In the 13th minute of last year's final, James McCarthy is soloing down the heart of the Mayo defence. We know how this plays out. He'll carry it until he has to either kick a point himself under no pressure, or fist-pass it into Paddy Andrews who is running out to meet him, and Dean Rock will run on the diagonal to take the pass from Andrews, and from 25 yards out it's a simple clipped point.

But that's not what happens. Tom Parsons chases McCarthy for 50 yards, then he runs him down, and he dispossesses him. Keith Higgins picks up the pieces, runs the ball back 70 yards, passes it to Kevin McLoughlin, and McLoughlin kicks a point from 35 yards out. It's what the game is all about – who needs a rule change?

Tyrone don’t have the faith that Mayo had last year in their defenders, because they don’t have that calibre of player. And for all that they can fill their jerseys impressively, they don’t have the athleticism of Parsons or Higgins.

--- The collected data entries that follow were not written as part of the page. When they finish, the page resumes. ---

-- pv_equiv track=rewrite | github.com/amirbenun/cloudbeat | .github/scripts/generate_cve_security_statement.py | combine_reachability
-- ===== SOURCE A (Python) =====
-- from typing import Any, Dict, Iterable, List, Tuple
--
-- def combine_reachability(values: Iterable[str]) -> str:
--     rank = {
--         "reachable": 4,
--         "imported_not_called": 3,
--         "dependency_present": 2,
--         "unknown": 1,
--         "not_detected": 0,
--     }
--     best = "not_detected"
--     for value in values:
--         if rank.get(value, 0) > rank.get(best, 0):
--             best = value
--     return best
-- ===== SOURCE B (Python) =====
-- def combine_reachability(values):
--     present = set(values)
--     for name in ("reachable", "imported_not_called", "dependency_present", "unknown"):
--         if name in present:
--             return name
--     return "not_detected"
-- ===== Notes on version B (the rewrite author's own statement) =====
-- stated objective: idiomatic
-- what changed: Instead of folding over the values with a rank dict and a running best, B builds a set of the values once and walks a fixed priority list from highest to lowest, returning the first name present (else 'not_detected'); each rank maps to a unique name, so the highest rank present determines the answer.
import Mathlib
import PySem

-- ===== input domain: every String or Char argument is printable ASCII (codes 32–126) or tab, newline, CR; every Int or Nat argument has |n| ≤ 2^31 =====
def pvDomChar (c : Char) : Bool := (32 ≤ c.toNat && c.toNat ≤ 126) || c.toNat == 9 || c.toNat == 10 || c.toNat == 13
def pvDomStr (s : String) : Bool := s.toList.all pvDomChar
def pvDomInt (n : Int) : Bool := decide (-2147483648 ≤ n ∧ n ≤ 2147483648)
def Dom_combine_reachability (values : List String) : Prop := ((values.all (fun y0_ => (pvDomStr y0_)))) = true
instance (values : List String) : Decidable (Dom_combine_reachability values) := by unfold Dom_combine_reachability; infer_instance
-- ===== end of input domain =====

-- B replaces A's rank-dict fold over the values with a set of the values plus a walk
-- down a fixed priority list (idiomatic; same cost).


-- ===== PORT A =====
-- the literal rank dict of A
def rankDict : PySem.Dict String Int :=
  ⟨[("reachable", 4), ("imported_not_called", 3), ("dependency_present", 2),
    ("unknown", 1), ("not_detected", 0)]⟩

def combine_reachability (values : List String) : String :=
  values.foldl
    (fun best value =>
      if PySem.Dict.getD rankDict value 0 > PySem.Dict.getD rankDict best 0 then value else best)
    "not_detected"

-- ===== PORT B =====
-- B's priority tuple, highest to lowest
def priorityList : List String :=
  ["reachable", "imported_not_called", "dependency_present", "unknown"]

-- B's for-loop with early return over the priority list
def firstPresent : List String → PySem.Set String → String
  | [], _ => "not_detected"
  | n :: rest, present => if PySem.Set.contains present n then n else firstPresent rest present

def combine_reachability_alt (values : List String) : String :=
  firstPresent priorityList (PySem.Set.ofList values)

-- ===== PRECONDITION & SPEC =====
def Spec_combine_reachability (values : List String) (out : String) : Prop := out = combine_reachability_alt values
instance (values : List String) (out : String) : Decidable (Spec_combine_reachability values out) := by unfold Spec_combine_reachability; infer_instance

-- ===== CLAIM (what is proved, stated in full; the proofs are below) =====
def Claim_equal_combine_reachability : Prop := ∀ (values : List String), Dom_combine_reachability values → Spec_combine_reachability values (combine_reachability values)

-- ===== LEMMAS AND PROOFS =====

-- rank as a plain function
def rk (s : String) : Int :=
  if s = "reachable" then 4
  else if s = "imported_not_called" then 3
  else if s = "dependency_present" then 2
  else if s = "unknown" then 1
  else 0

-- canonical name of a rank
def nameOf (k : Int) : String :=
  if k = 4 then "reachable"
  else if k = 3 then "imported_not_called"
  else if k = 2 then "dependency_present"
  else if k = 1 then "unknown"
  else "not_detected"

-- maximum rank of a list
def mrk (l : List String) : Int := l.foldl (fun m v => max m (rk v)) 0

theorem getD_rankDict (s : String) : PySem.Dict.getD rankDict s 0 = rk s := by
  unfold rk
  by_cases h1 : s = "reachable" <;> by_cases h2 : s = "imported_not_called" <;>
    by_cases h3 : s = "dependency_present" <;> by_cases h4 : s = "unknown" <;>
    by_cases h5 : s = "not_detected" <;>
    [skip; skip; skip; skip; skip; skip; skip; skip; skip; skip; skip; skip; skip; skip;
     skip; skip; skip; skip; skip; skip; skip; skip; skip; skip; skip; skip; skip; skip;
     skip; skip; skip; skip] <;>
  first
  | (subst_vars; rfl)
  | (simp_all; done)
  | (have e1 : ("reachable" == s) = false := by simpa using fun h => h1 h.symm
     have e2 : ("imported_not_called" == s) = false := by simpa using fun h => h2 h.symm
     have e3 : ("dependency_present" == s) = false := by simpa using fun h => h3 h.symm
     have e4 : ("unknown" == s) = false := by simpa using fun h => h4 h.symm
     have e5 : ("not_detected" == s) = false := by simpa using fun h => h5 h.symm
     simp [rankDict, PySem.Dict.getD, PySem.Dict.get?, List.find?, e1, e2, e3, e4, e5, h1, h2, h3, h4])

theorem rk_nonneg (s : String) : 0 ≤ rk s := by
  unfold rk; split_ifs <;> norm_num

theorem rk_le_four (s : String) : rk s ≤ 4 := by
  unfold rk; split_ifs <;> norm_num

theorem rk_pos_name (s : String) (h : 0 < rk s) : s = nameOf (rk s) := by
  unfold rk at *; unfold nameOf
  split_ifs at h ⊢ <;> simp_all

theorem rk_nameOf (k : Int) (h0 : 0 ≤ k) (h4 : k ≤ 4) : rk (nameOf k) = k := by
  unfold nameOf rk
  split_ifs <;> simp_all <;> omega

theorem mrk_nonneg (l : List String) : 0 ≤ mrk l := by
  unfold mrk
  induction l with
  | nil => norm_num
  | cons v t ih =>
    simp only [List.foldl_cons]
    calc 0 ≤ t.foldl (fun m v => max m (rk v)) 0 := ih
      _ ≤ _ := by
        have : ∀ (t : List String) (a b : Int), a ≤ b →
            t.foldl (fun m v => max m (rk v)) a ≤ t.foldl (fun m v => max m (rk v)) b := by
          intro t; induction t with
          | nil => intro a b h; simpa using h
          | cons x xs ih2 => intro a b h; simp only [List.foldl_cons]; exact ih2 _ _ (by omega)
        exact this t 0 (max 0 (rk v)) (le_max_left _ _)

theorem mrk_cons (v : String) (l : List String) : mrk (v :: l) = max (rk v) (mrk l) := by
  unfold mrk
  simp only [List.foldl_cons]
  have key : ∀ (t : List String) (a b : Int),
      t.foldl (fun m v => max m (rk v)) (max a b) = max a (t.foldl (fun m v => max m (rk v)) b) := by
    intro t; induction t with
    | nil => intro a b; simp
    | cons x xs ih => intro a b; simp only [List.foldl_cons, max_assoc]; exact ih _ _
  rw [max_comm 0 (rk v)]
  exact key l (rk v) 0

theorem mrk_le_four (l : List String) : mrk l ≤ 4 := by
  induction l with
  | nil => simp [mrk]
  | cons v t ih => rw [mrk_cons]; have := rk_le_four v; omega

theorem rk_le_mrk_of_mem {v : String} {l : List String} (h : v ∈ l) : rk v ≤ mrk l := by
  induction l with
  | nil => simp at h
  | cons x t ih =>
    rw [mrk_cons]
    rcases List.mem_cons.mp h with h | h
    · subst h; exact le_max_left _ _
    · exact le_trans (ih h) (le_max_right _ _)

theorem mem_of_mrk_pos {l : List String} (h : 0 < mrk l) : nameOf (mrk l) ∈ l := by
  induction l with
  | nil => simp [mrk] at h
  | cons v t ih =>
    rw [mrk_cons] at h ⊢
    by_cases hc : mrk t ≤ rk v
    · rw [max_eq_left hc]
      rw [max_eq_left hc] at h
      exact List.mem_cons.mpr (Or.inl (rk_pos_name v h).symm)
    · rw [max_eq_right (le_of_not_ge hc)]
      rw [max_eq_right (le_of_not_ge hc)] at h
      exact List.mem_cons.mpr (Or.inr (ih h))

-- A's fold, characterized: starting from a canonical best, the fold returns the name of the max rank
theorem foldA_char (l : List String) : ∀ (best : String), best = nameOf (rk best) →
    l.foldl (fun best value => if rk value > rk best then value else best) best
      = nameOf (max (rk best) (mrk l)) := by
  induction l with
  | nil =>
    intro best hb
    simp only [List.foldl_nil]
    rw [show mrk [] = 0 from rfl, max_eq_left (rk_nonneg best)]
    exact hb
  | cons v t ih =>
    intro best hb
    simp only [List.foldl_cons]
    rw [mrk_cons]
    by_cases hc : rk v > rk best
    · rw [if_pos hc]
      have hv : v = nameOf (rk v) := rk_pos_name v (lt_of_le_of_lt (rk_nonneg best) hc)
      rw [ih v hv]
      congr 1
      omega
    · rw [if_neg hc]
      rw [ih best hb]
      congr 1
      omega

theorem combine_A_eq (values : List String) : combine_reachability values = nameOf (mrk values) := by
  unfold combine_reachability
  have hfun : (fun (best value : String) =>
      if PySem.Dict.getD rankDict value 0 > PySem.Dict.getD rankDict best 0 then value else best)
      = fun best value => if rk value > rk best then value else best := by
    funext b v; rw [getD_rankDict, getD_rankDict]
  rw [hfun]
  have h := foldA_char values "not_detected" (by decide)
  have hrk : rk "not_detected" = 0 := by decide
  rw [hrk] at h
  rw [h, max_eq_right (mrk_nonneg values)]

theorem not_mem_of_mrk_lt {l : List String} {j : Int} (h0 : 0 ≤ j) (h4 : j ≤ 4)
    (h : mrk l < j) : nameOf j ∉ l := by
  intro hm
  have := rk_le_mrk_of_mem hm
  rw [rk_nameOf j h0 h4] at this
  omega

theorem combine_B_eq (values : List String) : combine_reachability_alt values = nameOf (mrk values) := by
  unfold combine_reachability_alt priorityList
  have hle := mrk_le_four values
  have hge := mrk_nonneg values
  interval_cases h : mrk values
  · -- mrk = 0
    have h4 : ¬ ("reachable" ∈ values) := by
      have := not_mem_of_mrk_lt (l := values) (j := 4) (by norm_num) (by norm_num) (by omega)
      simpa [nameOf] using this
    have h3 : ¬ ("imported_not_called" ∈ values) := by
      have := not_mem_of_mrk_lt (l := values) (j := 3) (by norm_num) (by norm_num) (by omega)
      simpa [nameOf] using this
    have h2 : ¬ ("dependency_present" ∈ values) := by
      have := not_mem_of_mrk_lt (l := values) (j := 2) (by norm_num) (by norm_num) (by omega)
      simpa [nameOf] using this
    have h1 : ¬ ("unknown" ∈ values) := by
      have := not_mem_of_mrk_lt (l := values) (j := 1) (by norm_num) (by norm_num) (by omega)
      simpa [nameOf] using this
    simp [firstPresent, h1, h2, h3, h4, nameOf]
  · -- mrk = 1
    have h4 : ¬ ("reachable" ∈ values) := by
      have := not_mem_of_mrk_lt (l := values) (j := 4) (by norm_num) (by norm_num) (by omega)
      simpa [nameOf] using this
    have h3 : ¬ ("imported_not_called" ∈ values) := by
      have := not_mem_of_mrk_lt (l := values) (j := 3) (by norm_num) (by norm_num) (by omega)
      simpa [nameOf] using this
    have h2 : ¬ ("dependency_present" ∈ values) := by
      have := not_mem_of_mrk_lt (l := values) (j := 2) (by norm_num) (by norm_num) (by omega)
      simpa [nameOf] using this
    have h1 : "unknown" ∈ values := by
      have := mem_of_mrk_pos (l := values) (by omega)
      rw [h] at this; simpa [nameOf] using this
    simp [firstPresent, h1, h2, h3, h4, nameOf]
  · -- mrk = 2
    have h4 : ¬ ("reachable" ∈ values) := by
      have := not_mem_of_mrk_lt (l := values) (j := 4) (by norm_num) (by norm_num) (by omega)
      simpa [nameOf] using this
    have h3 : ¬ ("imported_not_called" ∈ values) := by
      have := not_mem_of_mrk_lt (l := values) (j := 3) (by norm_num) (by norm_num) (by omega)
      simpa [nameOf] using this
    have h2 : "dependency_present" ∈ values := by
      have := mem_of_mrk_pos (l := values) (by omega)
      rw [h] at this; simpa [nameOf] using this
    simp [firstPresent, h2, h3, h4, nameOf]
  · -- mrk = 3
    have h4 : ¬ ("reachable" ∈ values) := by
      have := not_mem_of_mrk_lt (l := values) (j := 4) (by norm_num) (by norm_num) (by omega)
      simpa [nameOf] using this
    have h3 : "imported_not_called" ∈ values := by
      have := mem_of_mrk_pos (l := values) (by omega)
      rw [h] at this; simpa [nameOf] using this
    simp [firstPresent, h3, h4, nameOf]
  · -- mrk = 4
    have h4 : "reachable" ∈ values := by
      have := mem_of_mrk_pos (l := values) (by omega)
      rw [h] at this; simpa [nameOf] using this
    simp [firstPresent, h4, nameOf]

-- ===== VERDICT (by name: the statement is the Claim_ definition above) =====
theorem combine_reachability_spec : Claim_equal_combine_reachability := by
  intro values _
  unfold Spec_combine_reachability
  rw [combine_A_eq, combine_B_eq]
-- with unique outer and inner keys the built list has no duplicates
theorem build_nodup (status : List (String × Int)) (od : List (String × List (String × Int)))
    (hnd : (od.map Prod.fst).Nodup) (hin : ∀ nv ∈ od, (nv.2.map Prod.fst).Nodup) :
    (pvBuild status od).Nodup := by
  induction od with
  | nil => simp [pvBuild]
  | cons nv rest ih =>
    simp only [List.map_cons, List.nodup_cons] at hnd
    have hrest : (pvBuild status rest).Nodup :=
      ih hnd.2 (fun nv' h' => hin nv' (List.mem_cons_of_mem _ h'))
    have hstep : pvBuild status (nv :: rest) =
        (if nv.1 ∈ status.map Prod.fst then
          (nv.2.filter (fun kv => pvKeep status nv.1 kv.1)).map (fun kv => (nv.1, kv.1))
        else []) ++ pvBuild status rest := by
      simp [pvBuild]
    rw [hstep]
    apply List.Nodup.append
    · split_ifs
      · have : (nv.2.filter (fun kv => pvKeep status nv.1 kv.1)).map (fun kv => (nv.1, kv.1)) =
            ((nv.2.filter (fun kv => pvKeep status nv.1 kv.1)).map Prod.fst).map
              (fun k => (nv.1, k)) := by
          simp [List.map_map, Function.comp]
        rw [this]
        refine List.Nodup.map (fun a b hab => by simpa using hab) ?_
        exact ((hin nv (List.mem_cons_self ..)).sublist
          (((nv.2.filter_sublist ..)).map Prod.fst))
      · simp
    · exact hrest
    · intro x hx hy
      have hx1 : x.1 = nv.1 := by
        split_ifs at hx
        · obtain ⟨kv, -, hkv⟩ := List.mem_map.mp hx
          exact (congrArg Prod.fst hkv).symm
        · simp at hx
      have hy1 : x.1 ∈ rest.map Prod.fst := mem_build_fst status rest x hy
      apply hnd.1
      rw [← hx1]
      exact hy1

-- filtering distributes over flatMap
theorem filter_flatMap' {a b : Type} (l : List a) (g : a -> List b) (p : b -> Bool) :
    (l.flatMap g).filter p = l.flatMap (fun x => (g x).filter p) := by
  induction l with
  | nil => simp
  | cons x t ih => simp [List.filter_append, ih]

-- B's fused comprehension = the built list filtered by non-suppression
theorem alt_eq_filter (status : List (String × Int)) (od : List (String × List (String × Int))) :
    outfit_count_alt status od =
      (pvBuild status od).filter (fun x => !pvSuppressed status od x.1 x.2) := by
  unfold outfit_count_alt pvBuild
  rw [filter_flatMap']
  congr 1
  funext nv
  split_ifs with h
  · rw [List.filter_map, List.filter_filter]
    refine congrArg (List.map _) (List.filter_congr fun kv _ => ?_)
    simp [Function.comp, Bool.and_comm]
  · simp

-- membership in a find?-getD lookup comes from some matching row of the table
theorem find?_getD_mem {α : Type} (tbl : List (String × List α)) (name : String)
    (x : α) (hx : x ∈ ((tbl.find? (fun kv => kv.1 == name)).getD (name, [])).2) :
    ∃ row ∈ tbl, row.1 = name ∧ x ∈ row.2 := by
  induction tbl with
  | nil => simp at hx
  | cons a rest ih =>
    rw [List.find?_cons] at hx
    cases hb : (a.1 == name) with
    | true =>
      rw [hb] at hx
      exact ⟨a, List.mem_cons_self .., beq_iff_eq.mp hb, by simpa using hx⟩
    | false =>
      rw [hb] at hx
      obtain ⟨row, hr, h1, h2⟩ := ih hx
      exact ⟨row, List.mem_cons_of_mem _ hr, h1, h2⟩

-- Source B's suppressed ↔ some rule of the table targets the pair and a partner qualifies
theorem suppressed_iff (status : List (String × Int)) (od : List (String × List (String × Int)))
    (name num : String) :
    pvSuppressed status od name num = true ↔
      ∃ r ∈ pvRules, r.1 = (name, num) ∧ ∃ p ∈ r.2, pvQual status od p.1 p.2 = true := by
  constructor
  · intro h
    simp only [pvSuppressed, Bool.and_eq_true, decide_eq_true_eq, List.any_eq_true] at h
    obtain ⟨hnum, x, hx, hq⟩ := h
    simp only [List.mem_cons, List.not_mem_nil, or_false] at hnum
    obtain ⟨row, hrow, hname, hxr⟩ := find?_getD_mem pvSuppressorsTbl name x hx
    subst hname
    fin_cases hrow <;> fin_cases hxr <;>
      rcases hnum with rfl | rfl | rfl <;>
      simp only [pvRules] <;> simp_all <;> refine ⟨_, _, ?_, hq⟩ <;> simp
  · rintro ⟨r, hr, hrx, p, hp, hq⟩
    fin_cases hr <;> injection hrx with e1 e2 <;> subst e1 <;> subst e2 <;>
      simp_all [pvSuppressed, pvSuppressorsTbl] <;>
      rcases hp with rfl | rfl | rfl <;> simp_all

-- ===== VERDICT (by name: the statement is the Claim_ definition above) =====
theorem outfit_count_spec : Claim_equal_outfit_count := by
  intro status od _ hpre
  obtain ⟨hout, hinn, -, -⟩ := hpre
  unfold Spec_outfit_count outfit_count
  rw [pvBuild_eq]
  have hnd := build_nodup status od hout hinn
  have hcnt : ∀ lvl ∈ (["2", "3", "5"] : List String),
      (pvBuild status od).count ("Black Feather", lvl) ≤ 1 :=
    fun lvl _ => List.nodup_iff_count_le_one.mp hnd _
  rw [pvRemovals_eq _ hcnt,
      foldl_stepAny_filter pvRules _ hnd (by decide) (by decide),
      alt_eq_filter]
  apply List.filter_congr
  intro x hx
  have hiff : (∃ r ∈ pvRules, r.1 = x ∧ ∃ p ∈ r.2, p ∈ pvBuild status od) ↔
      pvSuppressed status od x.1 x.2 = true := by
    rw [suppressed_iff status od x.1 x.2]
    constructor <;> rintro ⟨r, hr, hrx, p, hp1, hp2⟩ <;>
      exact ⟨r, hr, by simpa using hrx, p, hp1, by
        first
        | exact (mem_build_iff status od hout p.1 p.2).mp hp2
        | exact (mem_build_iff status od hout p.1 p.2).mpr hp2⟩
  rw [Bool.eq_iff_iff]
  simp only [decide_eq_true_eq, Bool.not_eq_true', Bool.eq_false_iff, ne_eq]
  exact not_congr hiff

Do Tyrone have the mindset to go toe-to-toe with Dublin in that cussed way that Mayo did? That’s the great unanswerable. Watching how well Mayo played last year, pretty much across the board, only to still be defeated at the end, sums up the scale of the job facing Tyrone. Tipping them requires you to suspend critical thinking.

‘Back-court’ rule

For now, it’s Dublin’s world and we just live in it. The winners set the template, and the others will copy. It’s inevitable that three-in-a-row winners will drive whatever changes are going on in the game. But the approach to any mooted rule changes can’t be as a direct result of Dublin’s dominance.

At Congress last year, the amendment which means all kick-outs must go beyond the 20-metre line was seen by Dublin as a shot across their bows. If that was a rule designed to curb Stephen Cluxton's influence, then is a 'back-court' rule (as Jim McGuinness suggested in these pages on Tuesday – if you enter the opponent's 65, you can't come back out again without taking a shot or being turned over) effectively a nod to Ciarán Kilkenny?

Ten or 15 years ago, even the smallest rule changes were set upon by inter-county managers – reports from Dr McKenna Cup games would be 150 words on the game, and 450 words on the outrage of Mickey Harte or Joe Kernan at some trifling experiment in the rule book.

It’s safe to say that the mood has changed. Now we’re like the patient who has exhausted all of modern medical practice looking for a cure and is willing to give homeopathy, hypnosis, leeches . . . anything, a go.

That’s actually a pretty good situation for the people charged with changing the game to be in. What might just further help their cause is an All-Ireland final this weekend that encapsulates all that’s wrong with the game currently.

And that’s the impact of an All-Ireland final – last year’s classic might have convinced us there’s not much wrong with the game when it’s played right, against our better judgement. A horror-show this weekend could be the catalyst for all sorts of changes.